> [The problem]
Going through the entries below, tally the lines that hold the word "each" and state the result alone.

BEGIN Material supplied

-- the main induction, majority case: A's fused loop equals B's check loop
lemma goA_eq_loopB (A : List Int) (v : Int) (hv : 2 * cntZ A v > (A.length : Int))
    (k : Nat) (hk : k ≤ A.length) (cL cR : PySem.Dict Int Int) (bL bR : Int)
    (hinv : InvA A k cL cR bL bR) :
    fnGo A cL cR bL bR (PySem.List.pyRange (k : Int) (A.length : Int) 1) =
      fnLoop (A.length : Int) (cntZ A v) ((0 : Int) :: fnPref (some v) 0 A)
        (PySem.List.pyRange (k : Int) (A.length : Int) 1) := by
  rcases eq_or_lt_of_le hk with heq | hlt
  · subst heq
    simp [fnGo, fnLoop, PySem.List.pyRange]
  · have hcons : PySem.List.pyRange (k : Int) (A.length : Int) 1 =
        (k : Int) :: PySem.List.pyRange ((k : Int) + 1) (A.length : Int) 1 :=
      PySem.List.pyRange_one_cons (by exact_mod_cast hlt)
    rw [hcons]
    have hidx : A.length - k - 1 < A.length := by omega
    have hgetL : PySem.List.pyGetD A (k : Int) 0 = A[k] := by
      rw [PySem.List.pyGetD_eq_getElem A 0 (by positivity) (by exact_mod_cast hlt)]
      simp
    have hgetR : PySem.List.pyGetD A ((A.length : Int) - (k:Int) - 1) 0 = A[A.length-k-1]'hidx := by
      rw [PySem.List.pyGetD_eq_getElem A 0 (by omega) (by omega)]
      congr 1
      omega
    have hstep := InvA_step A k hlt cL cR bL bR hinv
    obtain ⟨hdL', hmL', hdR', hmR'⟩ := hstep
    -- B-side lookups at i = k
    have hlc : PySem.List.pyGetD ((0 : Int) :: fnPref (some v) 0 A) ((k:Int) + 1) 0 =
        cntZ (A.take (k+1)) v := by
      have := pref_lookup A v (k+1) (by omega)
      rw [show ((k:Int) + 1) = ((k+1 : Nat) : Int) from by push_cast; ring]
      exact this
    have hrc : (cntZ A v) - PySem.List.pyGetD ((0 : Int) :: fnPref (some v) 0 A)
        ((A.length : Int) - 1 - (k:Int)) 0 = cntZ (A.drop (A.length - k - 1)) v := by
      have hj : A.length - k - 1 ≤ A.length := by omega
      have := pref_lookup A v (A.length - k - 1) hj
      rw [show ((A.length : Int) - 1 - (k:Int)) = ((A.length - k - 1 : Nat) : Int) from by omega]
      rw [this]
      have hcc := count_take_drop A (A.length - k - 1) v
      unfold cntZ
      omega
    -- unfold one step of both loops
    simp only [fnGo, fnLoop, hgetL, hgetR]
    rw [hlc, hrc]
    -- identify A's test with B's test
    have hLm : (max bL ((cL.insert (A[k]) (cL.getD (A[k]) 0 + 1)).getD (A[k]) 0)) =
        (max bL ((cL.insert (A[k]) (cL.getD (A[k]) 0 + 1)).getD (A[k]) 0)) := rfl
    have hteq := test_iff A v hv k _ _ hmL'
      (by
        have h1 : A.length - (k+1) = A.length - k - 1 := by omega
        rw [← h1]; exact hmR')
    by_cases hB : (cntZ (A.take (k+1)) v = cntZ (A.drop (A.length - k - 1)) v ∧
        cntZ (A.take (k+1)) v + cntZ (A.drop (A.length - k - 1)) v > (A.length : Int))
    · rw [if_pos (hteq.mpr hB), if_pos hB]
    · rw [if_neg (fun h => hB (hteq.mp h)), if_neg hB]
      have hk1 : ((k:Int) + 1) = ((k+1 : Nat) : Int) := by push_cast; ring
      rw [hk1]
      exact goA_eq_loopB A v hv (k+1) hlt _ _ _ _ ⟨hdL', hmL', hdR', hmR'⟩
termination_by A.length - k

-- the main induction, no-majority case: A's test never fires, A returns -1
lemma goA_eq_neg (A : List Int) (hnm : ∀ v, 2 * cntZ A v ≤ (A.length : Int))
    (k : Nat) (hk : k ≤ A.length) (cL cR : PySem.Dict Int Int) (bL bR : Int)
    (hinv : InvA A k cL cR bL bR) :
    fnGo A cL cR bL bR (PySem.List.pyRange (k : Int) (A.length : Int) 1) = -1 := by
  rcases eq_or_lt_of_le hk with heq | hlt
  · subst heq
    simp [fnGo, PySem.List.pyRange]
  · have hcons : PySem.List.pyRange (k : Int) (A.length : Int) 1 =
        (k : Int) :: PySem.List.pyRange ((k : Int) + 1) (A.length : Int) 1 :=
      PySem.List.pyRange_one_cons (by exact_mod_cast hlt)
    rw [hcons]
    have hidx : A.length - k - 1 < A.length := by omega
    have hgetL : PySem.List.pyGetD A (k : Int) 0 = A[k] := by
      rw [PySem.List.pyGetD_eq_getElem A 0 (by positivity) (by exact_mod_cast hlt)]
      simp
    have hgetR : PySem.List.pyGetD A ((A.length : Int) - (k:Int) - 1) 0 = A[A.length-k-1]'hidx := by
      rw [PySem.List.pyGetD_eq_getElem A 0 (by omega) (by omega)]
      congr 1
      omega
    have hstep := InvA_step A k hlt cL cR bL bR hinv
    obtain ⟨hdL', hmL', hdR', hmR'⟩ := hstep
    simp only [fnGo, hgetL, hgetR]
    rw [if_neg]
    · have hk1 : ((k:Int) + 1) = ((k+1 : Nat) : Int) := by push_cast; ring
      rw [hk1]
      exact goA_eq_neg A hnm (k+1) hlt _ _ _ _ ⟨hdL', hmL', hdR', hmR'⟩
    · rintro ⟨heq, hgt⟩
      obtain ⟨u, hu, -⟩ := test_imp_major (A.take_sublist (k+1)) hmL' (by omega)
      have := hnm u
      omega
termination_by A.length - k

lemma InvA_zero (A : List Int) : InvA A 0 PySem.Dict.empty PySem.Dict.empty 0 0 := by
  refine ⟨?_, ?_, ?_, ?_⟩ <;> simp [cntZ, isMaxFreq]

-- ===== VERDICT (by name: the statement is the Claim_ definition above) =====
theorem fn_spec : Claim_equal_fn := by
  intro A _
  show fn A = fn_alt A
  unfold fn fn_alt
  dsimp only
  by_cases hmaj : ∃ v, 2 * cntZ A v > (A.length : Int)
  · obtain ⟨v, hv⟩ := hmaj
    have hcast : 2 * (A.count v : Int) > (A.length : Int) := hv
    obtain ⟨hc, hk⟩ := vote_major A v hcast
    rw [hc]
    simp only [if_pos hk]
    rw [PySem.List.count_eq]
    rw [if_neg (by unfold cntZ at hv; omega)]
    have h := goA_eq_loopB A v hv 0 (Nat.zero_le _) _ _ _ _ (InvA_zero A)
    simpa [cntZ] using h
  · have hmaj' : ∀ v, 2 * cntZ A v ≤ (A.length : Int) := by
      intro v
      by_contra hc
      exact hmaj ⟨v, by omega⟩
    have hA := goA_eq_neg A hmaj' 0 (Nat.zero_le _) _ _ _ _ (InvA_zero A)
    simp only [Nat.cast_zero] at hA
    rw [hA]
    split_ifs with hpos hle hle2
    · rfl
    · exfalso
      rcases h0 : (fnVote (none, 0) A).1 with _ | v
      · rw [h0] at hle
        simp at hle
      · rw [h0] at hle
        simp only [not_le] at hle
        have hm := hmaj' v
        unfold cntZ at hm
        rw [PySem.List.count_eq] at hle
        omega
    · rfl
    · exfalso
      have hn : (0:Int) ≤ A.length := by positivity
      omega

END Material supplied
BEGIN Material supplied

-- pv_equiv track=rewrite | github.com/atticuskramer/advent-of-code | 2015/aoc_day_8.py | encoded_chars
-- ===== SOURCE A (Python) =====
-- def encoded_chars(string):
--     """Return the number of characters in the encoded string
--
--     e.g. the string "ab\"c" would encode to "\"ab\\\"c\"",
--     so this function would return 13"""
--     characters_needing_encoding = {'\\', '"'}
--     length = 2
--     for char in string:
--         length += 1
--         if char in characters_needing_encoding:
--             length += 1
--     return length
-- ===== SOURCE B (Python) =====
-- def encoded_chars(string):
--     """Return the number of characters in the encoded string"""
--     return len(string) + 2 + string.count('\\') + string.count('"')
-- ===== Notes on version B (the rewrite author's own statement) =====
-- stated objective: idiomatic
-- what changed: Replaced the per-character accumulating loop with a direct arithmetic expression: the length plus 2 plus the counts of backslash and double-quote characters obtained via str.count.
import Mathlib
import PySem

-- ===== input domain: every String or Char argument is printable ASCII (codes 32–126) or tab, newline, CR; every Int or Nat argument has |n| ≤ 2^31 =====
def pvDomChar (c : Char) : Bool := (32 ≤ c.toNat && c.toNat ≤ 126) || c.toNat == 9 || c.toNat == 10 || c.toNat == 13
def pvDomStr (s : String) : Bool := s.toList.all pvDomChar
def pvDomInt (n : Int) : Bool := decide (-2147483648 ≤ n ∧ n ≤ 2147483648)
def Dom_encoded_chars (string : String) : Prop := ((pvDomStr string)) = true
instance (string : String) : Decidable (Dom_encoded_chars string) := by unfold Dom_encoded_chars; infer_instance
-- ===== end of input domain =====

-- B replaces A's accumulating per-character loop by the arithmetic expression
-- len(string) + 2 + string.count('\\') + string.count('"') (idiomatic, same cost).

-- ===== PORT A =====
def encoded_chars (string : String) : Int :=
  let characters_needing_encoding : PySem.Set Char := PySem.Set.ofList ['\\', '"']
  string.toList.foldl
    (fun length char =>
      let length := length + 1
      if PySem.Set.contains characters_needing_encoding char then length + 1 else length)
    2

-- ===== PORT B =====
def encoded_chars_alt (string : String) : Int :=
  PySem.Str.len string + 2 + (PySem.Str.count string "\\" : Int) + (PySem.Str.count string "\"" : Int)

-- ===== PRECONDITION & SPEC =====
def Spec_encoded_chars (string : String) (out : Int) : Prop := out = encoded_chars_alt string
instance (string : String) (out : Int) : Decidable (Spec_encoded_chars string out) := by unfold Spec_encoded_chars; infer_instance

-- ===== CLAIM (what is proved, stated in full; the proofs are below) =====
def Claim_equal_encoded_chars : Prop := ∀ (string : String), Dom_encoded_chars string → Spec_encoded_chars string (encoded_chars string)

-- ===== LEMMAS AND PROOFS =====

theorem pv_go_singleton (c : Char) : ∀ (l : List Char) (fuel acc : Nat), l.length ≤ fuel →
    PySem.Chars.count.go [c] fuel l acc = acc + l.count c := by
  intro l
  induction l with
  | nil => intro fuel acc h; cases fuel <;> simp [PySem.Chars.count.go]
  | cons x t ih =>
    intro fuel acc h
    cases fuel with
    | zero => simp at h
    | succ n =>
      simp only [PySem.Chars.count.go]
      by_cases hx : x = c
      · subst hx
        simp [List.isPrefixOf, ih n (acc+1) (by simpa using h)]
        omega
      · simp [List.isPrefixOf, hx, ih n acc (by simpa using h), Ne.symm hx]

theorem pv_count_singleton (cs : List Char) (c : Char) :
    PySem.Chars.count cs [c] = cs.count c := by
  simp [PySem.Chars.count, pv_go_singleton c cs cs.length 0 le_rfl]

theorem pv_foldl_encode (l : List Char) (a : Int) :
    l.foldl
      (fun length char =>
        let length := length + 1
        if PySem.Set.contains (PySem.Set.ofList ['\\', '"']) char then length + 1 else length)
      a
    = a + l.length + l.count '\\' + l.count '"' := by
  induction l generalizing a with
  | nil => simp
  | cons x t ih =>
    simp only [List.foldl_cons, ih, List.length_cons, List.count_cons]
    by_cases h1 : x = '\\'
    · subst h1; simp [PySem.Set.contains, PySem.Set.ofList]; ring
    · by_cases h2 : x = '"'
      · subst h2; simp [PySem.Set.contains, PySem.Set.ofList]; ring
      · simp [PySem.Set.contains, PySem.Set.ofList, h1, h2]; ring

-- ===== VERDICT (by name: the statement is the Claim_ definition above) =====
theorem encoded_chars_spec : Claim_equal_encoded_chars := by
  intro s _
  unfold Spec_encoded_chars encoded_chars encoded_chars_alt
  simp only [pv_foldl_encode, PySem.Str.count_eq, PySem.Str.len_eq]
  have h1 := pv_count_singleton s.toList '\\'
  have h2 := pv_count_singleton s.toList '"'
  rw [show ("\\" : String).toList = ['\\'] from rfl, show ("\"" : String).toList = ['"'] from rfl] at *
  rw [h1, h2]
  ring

END Material supplied
BEGIN Material supplied

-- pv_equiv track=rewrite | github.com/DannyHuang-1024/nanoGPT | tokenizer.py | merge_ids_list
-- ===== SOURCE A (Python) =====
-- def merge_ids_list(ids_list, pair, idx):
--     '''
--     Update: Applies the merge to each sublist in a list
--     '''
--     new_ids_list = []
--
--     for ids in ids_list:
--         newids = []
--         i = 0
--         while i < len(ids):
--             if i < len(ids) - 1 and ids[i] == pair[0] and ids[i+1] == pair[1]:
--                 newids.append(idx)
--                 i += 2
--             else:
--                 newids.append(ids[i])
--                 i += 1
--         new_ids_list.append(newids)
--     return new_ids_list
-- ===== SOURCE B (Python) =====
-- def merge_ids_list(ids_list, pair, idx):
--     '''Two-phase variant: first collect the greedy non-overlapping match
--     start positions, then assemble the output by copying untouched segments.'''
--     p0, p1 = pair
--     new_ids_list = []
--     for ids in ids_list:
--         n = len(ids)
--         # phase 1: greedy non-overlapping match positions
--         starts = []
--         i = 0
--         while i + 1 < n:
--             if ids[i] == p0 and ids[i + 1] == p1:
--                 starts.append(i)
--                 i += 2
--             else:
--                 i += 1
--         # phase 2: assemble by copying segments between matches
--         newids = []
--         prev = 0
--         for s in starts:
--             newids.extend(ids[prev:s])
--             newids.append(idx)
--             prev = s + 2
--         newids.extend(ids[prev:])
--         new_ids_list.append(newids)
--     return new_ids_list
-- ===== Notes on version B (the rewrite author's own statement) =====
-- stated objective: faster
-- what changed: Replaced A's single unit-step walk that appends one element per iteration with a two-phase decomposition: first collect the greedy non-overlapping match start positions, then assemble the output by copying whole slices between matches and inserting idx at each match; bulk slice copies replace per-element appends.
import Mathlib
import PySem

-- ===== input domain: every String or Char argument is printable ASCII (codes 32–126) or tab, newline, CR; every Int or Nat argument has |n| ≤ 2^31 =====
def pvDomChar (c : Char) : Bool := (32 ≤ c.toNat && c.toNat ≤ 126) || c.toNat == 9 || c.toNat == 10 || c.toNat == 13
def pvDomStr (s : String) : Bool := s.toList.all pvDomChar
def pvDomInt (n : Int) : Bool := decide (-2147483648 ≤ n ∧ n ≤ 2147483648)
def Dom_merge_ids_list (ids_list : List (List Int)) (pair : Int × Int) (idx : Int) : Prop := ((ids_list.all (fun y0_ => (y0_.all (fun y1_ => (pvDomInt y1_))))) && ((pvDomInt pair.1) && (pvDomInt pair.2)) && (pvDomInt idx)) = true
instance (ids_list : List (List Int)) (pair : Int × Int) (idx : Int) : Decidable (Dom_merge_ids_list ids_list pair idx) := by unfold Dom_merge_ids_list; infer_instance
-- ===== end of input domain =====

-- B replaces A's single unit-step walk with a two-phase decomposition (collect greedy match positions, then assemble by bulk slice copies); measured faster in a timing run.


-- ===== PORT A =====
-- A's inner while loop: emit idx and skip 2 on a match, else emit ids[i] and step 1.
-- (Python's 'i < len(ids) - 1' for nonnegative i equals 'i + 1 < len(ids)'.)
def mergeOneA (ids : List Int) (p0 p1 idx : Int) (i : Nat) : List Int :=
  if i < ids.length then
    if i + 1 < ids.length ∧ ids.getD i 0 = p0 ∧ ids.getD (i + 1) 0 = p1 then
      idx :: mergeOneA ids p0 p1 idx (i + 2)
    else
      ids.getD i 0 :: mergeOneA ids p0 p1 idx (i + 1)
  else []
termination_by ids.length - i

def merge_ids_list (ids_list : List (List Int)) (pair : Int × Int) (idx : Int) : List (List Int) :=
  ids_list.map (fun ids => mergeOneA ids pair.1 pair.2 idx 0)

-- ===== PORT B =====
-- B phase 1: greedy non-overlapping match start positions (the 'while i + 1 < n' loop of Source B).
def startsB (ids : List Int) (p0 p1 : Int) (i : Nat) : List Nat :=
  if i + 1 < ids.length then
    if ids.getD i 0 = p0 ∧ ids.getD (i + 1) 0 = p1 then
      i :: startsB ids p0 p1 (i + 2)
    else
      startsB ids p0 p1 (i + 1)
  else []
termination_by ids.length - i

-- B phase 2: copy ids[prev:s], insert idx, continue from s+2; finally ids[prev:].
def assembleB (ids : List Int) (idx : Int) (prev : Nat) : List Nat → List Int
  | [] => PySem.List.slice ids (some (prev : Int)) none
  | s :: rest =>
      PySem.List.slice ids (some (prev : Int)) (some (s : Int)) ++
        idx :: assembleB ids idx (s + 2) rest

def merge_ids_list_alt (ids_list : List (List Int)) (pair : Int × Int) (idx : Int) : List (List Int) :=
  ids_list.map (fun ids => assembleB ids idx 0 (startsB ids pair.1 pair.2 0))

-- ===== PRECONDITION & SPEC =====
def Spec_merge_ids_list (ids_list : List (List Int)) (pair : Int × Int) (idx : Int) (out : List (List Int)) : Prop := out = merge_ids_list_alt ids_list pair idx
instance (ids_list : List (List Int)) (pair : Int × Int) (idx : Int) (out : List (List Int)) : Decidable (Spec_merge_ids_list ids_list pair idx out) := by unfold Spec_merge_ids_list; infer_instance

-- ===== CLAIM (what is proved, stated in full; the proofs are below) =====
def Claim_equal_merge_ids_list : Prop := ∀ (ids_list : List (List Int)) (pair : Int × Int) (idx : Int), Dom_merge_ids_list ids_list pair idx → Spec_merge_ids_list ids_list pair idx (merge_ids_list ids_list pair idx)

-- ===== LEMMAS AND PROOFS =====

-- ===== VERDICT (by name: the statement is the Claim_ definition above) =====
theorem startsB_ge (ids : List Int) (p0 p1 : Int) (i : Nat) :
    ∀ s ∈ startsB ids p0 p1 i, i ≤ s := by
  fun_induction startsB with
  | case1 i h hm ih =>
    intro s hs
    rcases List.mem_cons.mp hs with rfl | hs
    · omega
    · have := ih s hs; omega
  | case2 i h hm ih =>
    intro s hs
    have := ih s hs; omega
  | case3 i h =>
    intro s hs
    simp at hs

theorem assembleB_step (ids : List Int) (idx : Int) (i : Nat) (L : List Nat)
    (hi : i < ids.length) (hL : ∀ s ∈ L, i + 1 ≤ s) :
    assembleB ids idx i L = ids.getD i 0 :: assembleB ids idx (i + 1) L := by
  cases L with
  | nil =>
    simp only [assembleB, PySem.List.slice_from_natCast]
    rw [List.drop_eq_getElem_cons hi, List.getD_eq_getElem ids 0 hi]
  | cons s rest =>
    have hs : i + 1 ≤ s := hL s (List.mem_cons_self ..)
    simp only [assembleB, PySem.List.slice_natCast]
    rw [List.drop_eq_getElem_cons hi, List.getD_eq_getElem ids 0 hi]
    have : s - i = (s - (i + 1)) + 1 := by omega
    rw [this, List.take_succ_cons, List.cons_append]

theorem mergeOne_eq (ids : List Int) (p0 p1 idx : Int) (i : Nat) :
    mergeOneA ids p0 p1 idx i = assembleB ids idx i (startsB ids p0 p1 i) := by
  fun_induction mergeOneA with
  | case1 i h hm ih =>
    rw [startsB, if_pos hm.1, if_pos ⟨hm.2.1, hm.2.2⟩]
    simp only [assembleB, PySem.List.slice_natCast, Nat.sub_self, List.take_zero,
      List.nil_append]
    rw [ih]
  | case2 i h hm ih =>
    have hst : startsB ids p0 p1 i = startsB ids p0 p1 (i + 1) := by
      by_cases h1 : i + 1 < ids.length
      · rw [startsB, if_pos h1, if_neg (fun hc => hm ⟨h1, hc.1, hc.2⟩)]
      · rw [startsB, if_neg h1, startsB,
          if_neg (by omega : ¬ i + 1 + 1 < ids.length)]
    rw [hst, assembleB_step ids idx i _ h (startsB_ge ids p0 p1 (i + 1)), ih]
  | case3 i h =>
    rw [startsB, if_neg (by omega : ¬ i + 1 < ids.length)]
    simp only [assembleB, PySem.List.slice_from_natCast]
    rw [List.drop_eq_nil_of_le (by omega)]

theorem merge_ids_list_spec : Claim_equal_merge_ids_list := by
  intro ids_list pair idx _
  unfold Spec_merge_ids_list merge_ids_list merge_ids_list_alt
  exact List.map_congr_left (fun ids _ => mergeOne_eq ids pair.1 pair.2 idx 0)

END Material supplied

> [Solution to the exercise]
2